*Prompt*.
From the entries below, please output exactly the lines starting at the one containing "obtain ⟨y, ys, hys⟩" and ending at the one containing "have : y ∈ L := by", both included.

*The input*.
-- pv_equiv track=rewrite | github.com/Manavvv13/DSA | CountAndLargest.py | count_and_largest
-- ===== SOURCE A (Python) =====
-- def count_and_largest(num):
--     count = 0
--     largestDigit = 0
--
--     while num > 0:
--         lastDigit = num % 10
--         if lastDigit > largestDigit:
--             largestDigit = lastDigit
--         num = num // 10
--         count += 1
--     return count, largestDigit
-- ===== SOURCE B (Python) =====
-- def count_and_largest(num):
--     # Work on the decimal string instead of repeated % / // arithmetic.
--     if num <= 0:
--         return (0, 0)
--     s = str(num)
--     return (len(s), max(int(c) for c in s))
-- ===== Notes on version B (the rewrite author's own statement) =====
-- stated objective: idiomatic
-- what changed: B reads the digit count and the largest digit off the decimal string str(num) (len and max over characters) instead of A's while-loop of repeated %10 and //10 arithmetic.
import Mathlib
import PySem

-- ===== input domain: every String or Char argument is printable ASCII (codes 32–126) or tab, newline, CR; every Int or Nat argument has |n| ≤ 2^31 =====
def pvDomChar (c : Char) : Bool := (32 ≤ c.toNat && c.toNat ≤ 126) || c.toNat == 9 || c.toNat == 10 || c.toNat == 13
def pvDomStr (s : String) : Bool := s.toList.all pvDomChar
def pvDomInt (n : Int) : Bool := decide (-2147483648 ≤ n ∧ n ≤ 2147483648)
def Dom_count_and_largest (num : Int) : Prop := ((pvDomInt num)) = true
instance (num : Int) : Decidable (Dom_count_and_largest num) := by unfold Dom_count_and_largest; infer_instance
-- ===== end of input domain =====

-- B reads the answer off the decimal string of num instead of A's %10 // 10 loop.

-- ===== PORT A =====
-- the while-loop of A: state (num, count, largestDigit)
def calLoop (num count largest : Int) : Int × Int :=
  if h : num > 0 then
    let lastDigit := PySem.Int.mod num 10
    let largest' := if lastDigit > largest then lastDigit else largest
    calLoop (PySem.Int.floordiv num 10) (count + 1) largest'
  else
    (count, largest)
termination_by num.toNat
decreasing_by
  have h10 : PySem.Int.floordiv num 10 = num / 10 :=
    Int.fdiv_eq_ediv_of_nonneg _ (by omega)
  rw [h10]; omega

def count_and_largest (num : Int) : Int × Int := calLoop num 0 0

-- ===== PORT B =====
def count_and_largest_alt (num : Int) : Int × Int :=
  if num ≤ 0 then (0, 0)
  else
    let s := PySem.Int.toStr num
    -- int(c) for a decimal-digit character c is exactly its code minus 48
    let ds := s.toList.map (fun c => ((c.toNat : Int) - 48))
    (PySem.Str.len s,
      match PySem.List.max? ds (fun x => x) with
      | some m => m
      | none => 0)   -- unreachable: s is nonempty (Python max would raise only on empty)

-- ===== PRECONDITION & SPEC =====
def Spec_count_and_largest (num : Int) (out : Int × Int) : Prop := out = count_and_largest_alt num
instance (num : Int) (out : Int × Int) : Decidable (Spec_count_and_largest num out) := by unfold Spec_count_and_largest; infer_instance

-- ===== CLAIM (what is proved, stated in full; the proofs are below) =====
def Claim_equal_count_and_largest : Prop := ∀ (num : Int), Dom_count_and_largest num → Spec_count_and_largest num (count_and_largest num)

-- ===== LEMMAS AND PROOFS =====

-- Nat.toDigits agrees with Nat.digits (big-endian characters) on positive n
lemma toDigitsCore_eq_digits : ∀ (fuel n : Nat) (acc : List Char), 0 < n → n < fuel →
    Nat.toDigitsCore 10 fuel n acc = ((Nat.digits 10 n).map Nat.digitChar).reverse ++ acc := by
  intro fuel
  induction fuel with
  | zero => intro n acc hn hf; omega
  | succ f ih =>
    intro n acc hn hf
    rw [Nat.toDigitsCore]
    have hdig : Nat.digits 10 n = n % 10 :: Nat.digits 10 (n / 10) :=
      Nat.digits_def' (by norm_num) hn
    by_cases h0 : n / 10 = 0
    · rw [if_pos h0, hdig, h0]
      simp
    · rw [if_neg h0]
      rw [ih (n / 10) ((n % 10).digitChar :: acc) (by omega) (by omega), hdig]
      simp

lemma toDigits_eq_digits (n : Nat) (hn : 0 < n) :
    Nat.toDigits 10 n = ((Nat.digits 10 n).map Nat.digitChar).reverse := by
  have := toDigitsCore_eq_digits (n + 1) n [] hn (by omega)
  simpa [Nat.toDigits] using this

lemma digitChar_val (d : Nat) (hd : d < 10) :
    ((Nat.digitChar d).toNat : Int) - 48 = (d : Int) := by
  interval_cases d <;> decide

-- A's loop computes the digit list's length and running maximum
lemma loopA_eq (n : Nat) : ∀ (c l : Int),
    calLoop (n : Int) c l =
      (c + (Nat.digits 10 n).length,
       List.foldl max l ((Nat.digits 10 n).map (fun d : Nat => (d : Int)))) := by
  induction n using Nat.strong_induction_on with
  | _ n ih =>
    intro c l
    rcases Nat.eq_zero_or_pos n with h0 | hp
    · subst h0; rw [calLoop]; simp
    · rw [calLoop]
      have hpos : ((n : Int) > 0) := by exact_mod_cast hp
      rw [dif_pos hpos]
      have hm : PySem.Int.mod (n : Int) 10 = ((n % 10 : Nat) : Int) := by
        simp [PySem.Int.mod, Int.fmod_eq_emod]
      have hd : PySem.Int.floordiv (n : Int) 10 = ((n / 10 : Nat) : Int) := by
        simp [PySem.Int.floordiv, Int.fdiv_eq_ediv_of_nonneg]
      simp only [hm, hd]
      rw [ih (n / 10) (by omega), Nat.digits_def' (by norm_num : (1:Nat) < 10) hp]
      simp only [List.map_cons, List.foldl_cons, List.length_cons, Prod.mk.injEq]
      refine ⟨by omega, ?_⟩
      congr 1
      rw [max_def]
      split_ifs <;> omega

lemma max?_cons (y : Int) (ys : List Int) :
    PySem.List.max? (y :: ys) (fun x : Int => x) = some (List.foldl max y ys) := by
  induction ys generalizing y with
  | nil => rfl
  | cons x xs ih =>
    have h1 : PySem.List.max? (y :: x :: xs) (fun z : Int => z)
        = PySem.List.max? (max y x :: xs) (fun z : Int => z) := by
      simp only [PySem.List.max?, List.foldl_cons]
      congr 1
      show (if y < x then some x else some y) = some (max y x)
      rw [max_def]
      split_ifs <;> simp_all <;> omega
    rw [h1, ih, List.foldl_cons]

lemma foldl_max_perm {l l' : List Int} (h : l.Perm l') (a : Int) :
    List.foldl max a l = List.foldl max a l' := by
  exact h.foldl_eq a

-- ===== VERDICT (by name: the statement is the Claim_ definition above) =====
theorem count_and_largest_spec : Claim_equal_count_and_largest := by
  intro num _
  unfold Spec_count_and_largest count_and_largest count_and_largest_alt
  by_cases hle : num ≤ 0
  · rw [calLoop, dif_neg (by omega), if_pos hle]
  · rw [if_neg hle]
    have hn : num = ((num.toNat : Nat) : Int) := by omega
    set n := num.toNat with hdef
    have hp : 0 < n := by omega
    rw [hn, loopA_eq n 0 0]
    have hchars : (PySem.Int.toStr (n : Int)).toList
        = ((Nat.digits 10 n).map Nat.digitChar).reverse := by
      rw [PySem.Int.toList_toStr, PySem.Int.toChars]
      rw [if_neg (by omega)]
      simp only [Int.toNat_natCast]
      exact toDigits_eq_digits n hp
    have hds : ((Nat.digits 10 n).map Nat.digitChar).reverse.map (fun c => ((c.toNat : Int) - 48))
        = ((Nat.digits 10 n).map (fun d : Nat => (d : Int))).reverse := by
      rw [List.map_reverse, List.map_map]
      congr 1
      refine List.map_congr_left (fun d hdmem => ?_)
      exact digitChar_val d (Nat.digits_lt_base (by norm_num) hdmem)
    simp only [PySem.Str.len, hchars, hds]
    -- the digit list is nonempty
    have hne : ((Nat.digits 10 n).map (fun d : Nat => (d : Int))) ≠ [] := by
      simp [Nat.digits_ne_nil_iff_ne_zero, hp.ne']
    set L := (Nat.digits 10 n).map (fun d : Nat => (d : Int)) with hL
    have hrevne : L.reverse ≠ [] := by
      simpa using hne
    obtain ⟨y, ys, hys⟩ := List.exists_cons_of_ne_nil hrevne
    have hmax : PySem.List.max? L.reverse (fun x => x) = some (List.foldl max y ys) := by
      rw [hys]; exact max?_cons y ys
    rw [hmax]
    have hynn : 0 ≤ y := by
      have : y ∈ L := by
        rw [← List.mem_reverse, hys]; exact List.mem_cons_self
      rw [hL] at this
      obtain ⟨d, _, rfl⟩ := List.mem_map.mp this
      positivity
    have hfold : List.foldl max 0 L = List.foldl max y ys := by
      rw [foldl_max_perm L.reverse_perm.symm 0, hys, List.foldl_cons,
        max_eq_right hynn]
    rw [← hfold]
    simp [hL]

*Task solution*.
    obtain ⟨y, ys, hys⟩ := List.exists_cons_of_ne_nil hrevne
    have hmax : PySem.List.max? L.reverse (fun x => x) = some (List.foldl max y ys) := by
      rw [hys]; exact max?_cons y ys
    rw [hmax]
    have hynn : 0 ≤ y := by
      have : y ∈ L := by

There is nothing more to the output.